Exercise:
Report each line of the data below in which "length" appears.

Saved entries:
-- pv_equiv track=rewrite | github.com/PremavCSU/Python---HackerRank | test1.py | nearest_larger
-- ===== SOURCE A (Python) =====
-- def nearest_larger(arr):
--     n = len(arr)
--     result = [-1] * n
--
--     for i in range(n):
--         left_dist = float('inf')
--         right_dist = float('inf')
--
--         # Look left
--         for j in range(i - 1, -1, -1):
--             if arr[j] > arr[i]:
--                 left_dist = i - j
--                 break
--
--         # Look right
--         for j in range(i + 1, n):
--             if arr[j] > arr[i]:
--                 right_dist = j - i
--                 break
--
--         # Tie-breaker logic: pick left if dist is same or smaller
--         if left_dist <= right_dist and left_dist != float('inf'):
--             result[i] = arr[i - left_dist]
--         elif right_dist != float('inf'):
--             result[i] = arr[i + right_dist]
--
--     return result
-- ===== SOURCE B (Python) =====
-- def _prev_greater_idx(arr):
--     # index of nearest strictly-greater element to the left, via a monotonic stack; None if none
--     out = []
--     stack = []
--     for i, x in enumerate(arr):
--         while stack and arr[stack[-1]] <= x:
--             stack.pop()
--         out.append(stack[-1] if stack else None)
--         stack.append(i)
--     return out
--
-- def nearest_larger(arr):
--     n = len(arr)
--     left = _prev_greater_idx(arr)
--     rev = _prev_greater_idx(arr[::-1])
--     right = [None if rev[n - 1 - i] is None else n - 1 - rev[n - 1 - i] for i in range(n)]
--     res = []
--     for i in range(n):
--         l, r = left[i], right[i]
--         if l is not None and (r is None or i - l <= r - i):
--             res.append(arr[l])
--         elif r is not None:
--             res.append(arr[r])
--         else:
--             res.append(-1)
--     return res
-- ===== Notes on version B (the rewrite author's own statement) =====
-- stated objective: faster
-- what changed: Replaced A's per-element leftward and rightward linear scans by two monotonic-stack passes (one over the array, one over its reversal) that compute the nearest strictly-greater neighbor indices for all positions at once, then a single pass applies the same left-on-tie rule.
import Mathlib
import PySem

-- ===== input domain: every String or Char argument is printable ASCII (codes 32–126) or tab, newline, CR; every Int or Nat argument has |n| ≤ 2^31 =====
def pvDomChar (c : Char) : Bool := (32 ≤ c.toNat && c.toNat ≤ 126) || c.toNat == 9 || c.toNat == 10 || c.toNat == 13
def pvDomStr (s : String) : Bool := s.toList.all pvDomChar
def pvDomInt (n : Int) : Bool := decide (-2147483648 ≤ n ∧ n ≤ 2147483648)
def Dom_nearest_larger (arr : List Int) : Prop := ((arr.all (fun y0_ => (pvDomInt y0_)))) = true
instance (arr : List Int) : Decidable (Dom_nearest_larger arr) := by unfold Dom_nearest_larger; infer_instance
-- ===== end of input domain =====

-- B replaces A's per-element two-sided scans by two monotonic-stack passes; identical return values.

-- ===== PORT A =====
-- A's inner left loop: for j in range(i-1,-1,-1): if arr[j] > arr[i]: left_dist = i-j; break
def nlLeftDist (arr : List Int) (xi : Int) (i : Int) : List Int → Option Int
  | [] => none
  | j :: rest =>
      if xi < PySem.List.pyGetD arr j 0 then some (i - j) else nlLeftDist arr xi i rest

-- A's inner right loop: for j in range(i+1,n): if arr[j] > arr[i]: right_dist = j-i; break
def nlRightDist (arr : List Int) (xi : Int) (i : Int) : List Int → Option Int
  | [] => none
  | j :: rest =>
      if xi < PySem.List.pyGetD arr j 0 then some (j - i) else nlRightDist arr xi i rest

-- A's loop body for one i (left/right scans, then the inf-aware tie-breaker);
-- left_dist/right_dist = float('inf') is the `none` case of the Option
def nlResultAt (arr : List Int) (i : Int) : Int :=
  let xi := PySem.List.pyGetD arr i 0
  let ld := nlLeftDist arr xi i (PySem.List.pyRange (i - 1) (-1) (-1))
  let rd := nlRightDist arr xi i (PySem.List.pyRange (i + 1) (arr.length : Int) 1)
  match ld, rd with
  | some l, some r =>
      if l ≤ r then PySem.List.pyGetD arr (i - l) 0 else PySem.List.pyGetD arr (i + r) 0
  | some l, none => PySem.List.pyGetD arr (i - l) 0
  | none, some r => PySem.List.pyGetD arr (i + r) 0
  | none, none => -1

def nearest_larger (arr : List Int) : List Int :=
  (PySem.List.pyRange 0 (arr.length : Int) 1).map (fun i => nlResultAt arr i)

-- ===== PORT B =====
-- Source B _prev_greater_idx loop: pop while arr[stack[-1]] <= x, record top (None if empty), push i
def pgGo (arr : List Int) : List Int → Nat → List Nat → List (Option Nat)
  | [], _, _ => []
  | x :: rest, i, stack =>
      let stack' := stack.dropWhile (fun j => decide (arr.getD j 0 ≤ x))
      stack'.head? :: pgGo arr rest (i + 1) (i :: stack')

def prevGreaterIdx (arr : List Int) : List (Option Nat) := pgGo arr arr 0 []

def nearest_larger_alt (arr : List Int) : List Int :=
  let n := arr.length
  let left := prevGreaterIdx arr
  let rev := prevGreaterIdx arr.reverse
  let right := (List.range n).map (fun i =>
    match rev.getD (n - 1 - i) none with
    | none => none
    | some j => some (n - 1 - j))
  (List.range n).map (fun i =>
    match left.getD i none with
    | some l =>
        match right.getD i none with
        | none => arr.getD l 0
        | some r => if i - l ≤ r - i then arr.getD l 0 else arr.getD r 0
    | none =>
        match right.getD i none with
        | some r => arr.getD r 0
        | none => -1)

-- ===== PRECONDITION & SPEC =====
def Spec_nearest_larger (arr : List Int) (out : List Int) : Prop := out = nearest_larger_alt arr
instance (arr : List Int) (out : List Int) : Decidable (Spec_nearest_larger arr out) := by unfold Spec_nearest_larger; infer_instance

-- ===== CLAIM (what is proved, stated in full; the proofs are below) =====
def Claim_equal_nearest_larger : Prop := ∀ (arr : List Int), Dom_nearest_larger arr → Spec_nearest_larger arr (nearest_larger arr)

-- ===== LEMMAS AND PROOFS =====

-- value at a Nat index
def nlA (arr : List Int) (j : Nat) : Int := arr.getD j 0

-- index of the nearest strictly-larger value scanning left (descending) / right (ascending)
def findL (arr : List Int) (i : Nat) : Option Nat :=
  ((List.range i).reverse).find? (fun j => decide (nlA arr i < nlA arr j))
def findR (arr : List Int) (i : Nat) : Option Nat :=
  (List.range' (i + 1) (arr.length - (i + 1))).find? (fun j => decide (nlA arr i < nlA arr j))

-- "j is visible from i": nothing in (j, i) reaches arr[j]
def visB (arr : List Int) (i j : Nat) : Bool :=
  decide (∀ k < i, j < k → nlA arr k < nlA arr j)

-- what B's stack holds just before index i is processed
def stackChar (arr : List Int) (i : Nat) : List Nat :=
  ((List.range i).reverse).filter (visB arr i)

-- the per-index value both programs compute (the common specification)
def nlEntry (arr : List Int) (i : Nat) : Int :=
  match findL arr i with
  | some l =>
      match findR arr i with
      | none => arr.getD l 0
      | some r => if i - l ≤ r - i then arr.getD l 0 else arr.getD r 0
  | none =>
      match findR arr i with
      | some r => arr.getD r 0
      | none => -1

-- generic: filter = dropWhile of the complement when truth of p propagates down the list
theorem filter_eq_dropWhile_of_pairwise {α : Type} {p : α → Bool} {l : List α}
    (h : l.Pairwise (fun x y => p x = true → p y = true)) :
    l.filter p = l.dropWhile (fun x => !p x) := by
  induction l with
  | nil => rfl
  | cons x xs ih =>
      rcases List.pairwise_cons.mp h with ⟨hx, hxs⟩
      by_cases hp : p x = true
      · simp [List.dropWhile_cons, hp, List.filter_eq_self.mpr (fun y hy => hx y hy hp)]
      · simp [List.dropWhile_cons, hp, ih hxs]

-- generic: filtering cannot change find? when the found element passes the filter
theorem find?_filter_of_first {α : Type} {p q : α → Bool} (l : List α)
    (h : ∀ x, l.find? q = some x → p x = true) :
    (l.filter p).find? q = l.find? q := by
  induction l with
  | nil => rfl
  | cons x xs ih =>
      by_cases hq : q x = true
      · have hp : p x = true := h x (by simp [List.find?_cons, hq])
        simp [hp, List.find?_cons, hq]
      · have h' : ∀ y, xs.find? q = some y → p y = true := by
          intro y hy; exact h y (by simp [List.find?_cons, hq, hy])
        by_cases hp : p x = true
        · simp [hp, List.find?_cons, hq, ih h']
        · simp [hp, List.find?_cons, hq, ih h']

Exercise result:
  let rd := nlRightDist arr xi i (PySem.List.pyRange (i + 1) (arr.length : Int) 1)
  (PySem.List.pyRange 0 (arr.length : Int) 1).map (fun i => nlResultAt arr i)
  let n := arr.length
  (List.range' (i + 1) (arr.length - (i + 1))).find? (fun j => decide (nlA arr i < nlA arr j))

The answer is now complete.